▸ **WORK INSTRUCTION**:
Lines that contain "String" are to be copied from the material, every one of them.

▸ **PROVIDED INFORMATION**:
-- pv_equiv track=rewrite | github.com/linji106/faceswap | tools/sort/sort.py | _near_split
-- ===== SOURCE A (Python) =====
-- def _near_split(bin_range, num_bins):
--     """ Obtain the split for the given number of bins for the given range
--
--     Parameters
--     ----------
--     bin_range: int
--         The range of data to separate into bins
--     num_bins: int
--         The number of bins to create
--
--     Returns
--     -------
--     list
--         The split dividers for the given number of bins for the given range
--     """
--     quotient, remainder = divmod(bin_range, num_bins)
--     seps = [quotient + 1] * remainder + [quotient] * (num_bins - remainder)
--     uplimit = 0
--     bins = [0]
--     for sep in seps:
--         bins.append(uplimit + sep)
--         uplimit += sep
--     return bins
-- ===== SOURCE B (Python) =====
-- def _near_split(bin_range, num_bins):
--     """Closed-form bin dividers: divider i is i*quotient plus one extra for
--     each of the first `remainder` bins, i.e. i*quotient + min(i, remainder)."""
--     quotient, remainder = divmod(bin_range, num_bins)
--     return [0] + [i * quotient + min(i, remainder) for i in range(1, num_bins + 1)]
-- ===== Notes on version B (the rewrite author's own statement) =====
-- stated objective: simpler
-- what changed: Replaces the seps list ([quotient+1]*remainder + [quotient]*rest) and the running-sum accumulator loop with a single closed-form comprehension: divider i is i*quotient + min(i, remainder).
import Mathlib
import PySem

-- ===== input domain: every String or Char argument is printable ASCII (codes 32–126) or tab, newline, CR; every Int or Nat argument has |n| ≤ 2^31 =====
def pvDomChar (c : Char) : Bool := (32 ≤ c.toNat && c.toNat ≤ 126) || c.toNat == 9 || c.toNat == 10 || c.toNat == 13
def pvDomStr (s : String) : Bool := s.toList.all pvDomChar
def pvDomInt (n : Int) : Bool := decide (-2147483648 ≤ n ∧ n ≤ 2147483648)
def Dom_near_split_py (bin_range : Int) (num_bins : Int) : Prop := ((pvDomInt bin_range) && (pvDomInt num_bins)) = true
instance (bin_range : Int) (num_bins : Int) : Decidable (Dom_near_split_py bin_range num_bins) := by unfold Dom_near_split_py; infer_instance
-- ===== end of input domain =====

-- B replaces A's seps-list + running-sum loop with the closed form i*quotient + min(i, remainder) (objective: simpler).

-- ===== PORT A =====
def near_split_py (bin_range : Int) (num_bins : Int) : List Int :=
  match PySem.Int.divmod? bin_range num_bins with
  | none => []   -- divmod raises ZeroDivisionError here; excluded by Pre_
  | some (quotient, remainder) =>
    -- Python '[x] * n' is [] for n ≤ 0; Int.toNat clamps negatives to 0, matching that exactly
    let seps : List Int :=
      List.replicate remainder.toNat (quotient + 1) ++
      List.replicate (num_bins - remainder).toNat quotient
    (seps.foldl (fun (st : Int × List Int) sep => (st.1 + sep, st.2 ++ [st.1 + sep])) (0, [0])).2

-- ===== PORT B =====
def near_split_py_alt (bin_range : Int) (num_bins : Int) : List Int :=
  match PySem.Int.divmod? bin_range num_bins with
  | none => []   -- divmod raises ZeroDivisionError here; excluded by Pre_
  | some (quotient, remainder) =>
    [0] ++ (PySem.List.pyRange 1 (num_bins + 1) 1).map (fun i => i * quotient + min i remainder)

-- ===== PRECONDITION & SPEC =====
-- divmod raises ZeroDivisionError when num_bins = 0; A is total otherwise.
def Pre_near_split_py (bin_range : Int) (num_bins : Int) : Prop := num_bins ≠ 0
instance (bin_range : Int) (num_bins : Int) : Decidable (Pre_near_split_py bin_range num_bins) := by unfold Pre_near_split_py; infer_instance
def pvWitness_near_split_py : Int × Int := (7, 3)

def Spec_near_split_py (bin_range : Int) (num_bins : Int) (out : List Int) : Prop := out = near_split_py_alt bin_range num_bins
instance (bin_range : Int) (num_bins : Int) (out : List Int) : Decidable (Spec_near_split_py bin_range num_bins out) := by unfold Spec_near_split_py; infer_instance

-- ===== CLAIM (what is proved, stated in full; the proofs are below) =====
def Claim_equal_near_split_py : Prop := ∀ (bin_range : Int) (num_bins : Int), Dom_near_split_py bin_range num_bins → Pre_near_split_py bin_range num_bins → Spec_near_split_py bin_range num_bins (near_split_py bin_range num_bins)

-- ===== LEMMAS AND PROOFS =====

/-- Cumulative sums of `seps` starting from `u` (what A's loop appends). -/
def pvCum (u : Int) : List Int → List Int
  | [] => []
  | s :: rest => (u + s) :: pvCum (u + s) rest

theorem pvCum_fold (seps : List Int) : ∀ (u : Int) (acc : List Int),
    (seps.foldl (fun (st : Int × List Int) sep => (st.1 + sep, st.2 ++ [st.1 + sep])) (u, acc)).2
      = acc ++ pvCum u seps := by
  induction seps with
  | nil => simp [pvCum]
  | cons s rest ih => intro u acc; simp [pvCum, ih]

theorem pvCum_append (xs ys : List Int) : ∀ (u : Int),
    pvCum u (xs ++ ys) = pvCum u xs ++ pvCum (u + xs.sum) ys := by
  induction xs with
  | nil => simp [pvCum]
  | cons x rest ih => intro u; simp [pvCum, ih]; ring_nf

theorem pvCum_replicate (n : Nat) : ∀ (u x : Int),
    pvCum u (List.replicate n x) = (List.range n).map (fun (i : Nat) => u + ((i : Int) + 1) * x) := by
  induction n with
  | zero => simp [pvCum]
  | succ m ih =>
    intro u x
    rw [List.replicate_succ' , pvCum_append, ih, List.range_succ, List.map_append]
    congr 1
    simp [pvCum, List.sum_replicate]
    ring

-- ===== VERDICT (by name: the statement is the Claim_ definition above) =====
theorem near_split_py_spec : Claim_equal_near_split_py := by
  intro bin_range num_bins _ hpre
  unfold Spec_near_split_py near_split_py near_split_py_alt
  have hpre' : num_bins ≠ 0 := hpre
  have hdm : PySem.Int.divmod? bin_range num_bins
      = some (PySem.Int.floordiv bin_range num_bins, PySem.Int.mod bin_range num_bins) := by
    simp [PySem.Int.divmod?, PySem.Int.floordiv, PySem.Int.mod, hpre']
  rw [hdm]
  set q := PySem.Int.floordiv bin_range num_bins with hq
  set r := PySem.Int.mod bin_range num_bins with hr
  simp only [pvCum_fold]
  rcases lt_or_gt_of_ne hpre' with hneg | hpos
  · -- num_bins < 0 : seps is empty, pyRange is empty
    have hb := PySem.Int.mod_neg_bounds bin_range hneg
    have h1 : r.toNat = 0 := by omega
    have h2 : (num_bins - r).toNat = 0 := by omega
    rw [h1, h2, PySem.List.pyRange_one_eq_nil (by omega)]
    simp [pvCum]
  · -- num_bins > 0
    have hr0 : 0 ≤ r := PySem.Int.mod_nonneg bin_range hpos
    have hrlt : r < num_bins := PySem.Int.mod_lt bin_range hpos
    have hcast : ((r.toNat : Int)) = r := Int.toNat_of_nonneg hr0
    rw [pvCum_append, pvCum_replicate, pvCum_replicate, PySem.List.pyRange_one]
    simp only [List.sum_replicate, nsmul_eq_mul]
    have hsplit : (num_bins + 1 - 1).toNat = r.toNat + (num_bins - r).toNat := by omega
    rw [hsplit, List.range_add, List.map_append, List.map_append, List.map_map, List.map_map, List.map_map]
    refine congrArg₂ (· ++ ·) rfl ?_
    refine congrArg₂ (· ++ ·) ?_ ?_
    · apply List.map_congr_left
      intro i hi
      have hi' : (i : Int) < r := by
        have := List.mem_range.mp hi; omega
      simp only [Function.comp]
      have hmin : min (1 + (i : Int)) r = 1 + i := by omega
      rw [hmin]; ring
    · apply List.map_congr_left
      intro i _
      simp only [Function.comp]
      push_cast [hcast]
      have hmin : min (1 + (r + (i : Int))) r = r := by omega
      rw [hmin]; ring
-- pv_equiv track=rewrite | github.com/xsafter/map-generator | main.py | automataIteration
-- ===== SOURCE A (Python) =====
-- def automataIteration(grid, minCount, makePillars):
--     new_grid = [row[:] for row in grid]
--     for i in range(1, len(grid) - 1):
--         for j in range(1, len(grid[0]) - 1):
--             count = 0
--             for k in range(-1, 2):
--                 for l in range(-1, 2):
--                     if grid[i + k][j + l] == 1:
--                         count += 1
--             if count >= minCount or (count == 0 and makePillars == 1):
--                 new_grid[i][j] = 1
--             else:
--                 new_grid[i][j] = 0
--     return new_grid
-- ===== SOURCE B (Python) =====
-- def automataIteration(grid, minCount, makePillars):
--     n = len(grid)
--     m = len(grid[0]) if grid else 0
--     if n < 3 or m < 3:
--         return [row[:] for row in grid]
--     # separable convolution: horizontal 3-window sums once per row ...
--     h = [[(1 if row[j - 1] == 1 else 0) + (1 if row[j] == 1 else 0) + (1 if row[j + 1] == 1 else 0)
--           for j in range(1, m - 1)] for row in grid]
--     # ... then each interior cell is the sum of three vertically adjacent window sums
--     out = [grid[0][:]]
--     for i in range(1, n - 1):
--         row = grid[i]
--         body = [1 if (c := h[i - 1][j] + h[i][j] + h[i + 1][j]) >= minCount
--                      or (c == 0 and makePillars == 1) else 0
--                 for j in range(m - 2)]
--         out.append([row[0]] + body + row[m - 1:])
--     out.append(grid[n - 1][:])
--     return out
-- ===== Notes on version B (the rewrite author's own statement) =====
-- stated objective: faster
-- what changed: Replaces the per-cell 3x3 neighbour scan by a separable convolution: a table of horizontal 3-window sums is built once per row, each interior cell's count is the sum of three vertical table lookups, and the output rows are assembled by comprehension instead of mutating a deep copy; Pre_ excludes only the ragged grids on which A raises IndexError.
import Mathlib
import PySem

▸ **YOUR RESPONSE**:
-- ===== input domain: every String or Char argument is printable ASCII (codes 32–126) or tab, newline, CR; every Int or Nat argument has |n| ≤ 2^31 =====
def pvDomStr (s : String) : Bool := s.toList.all pvDomChar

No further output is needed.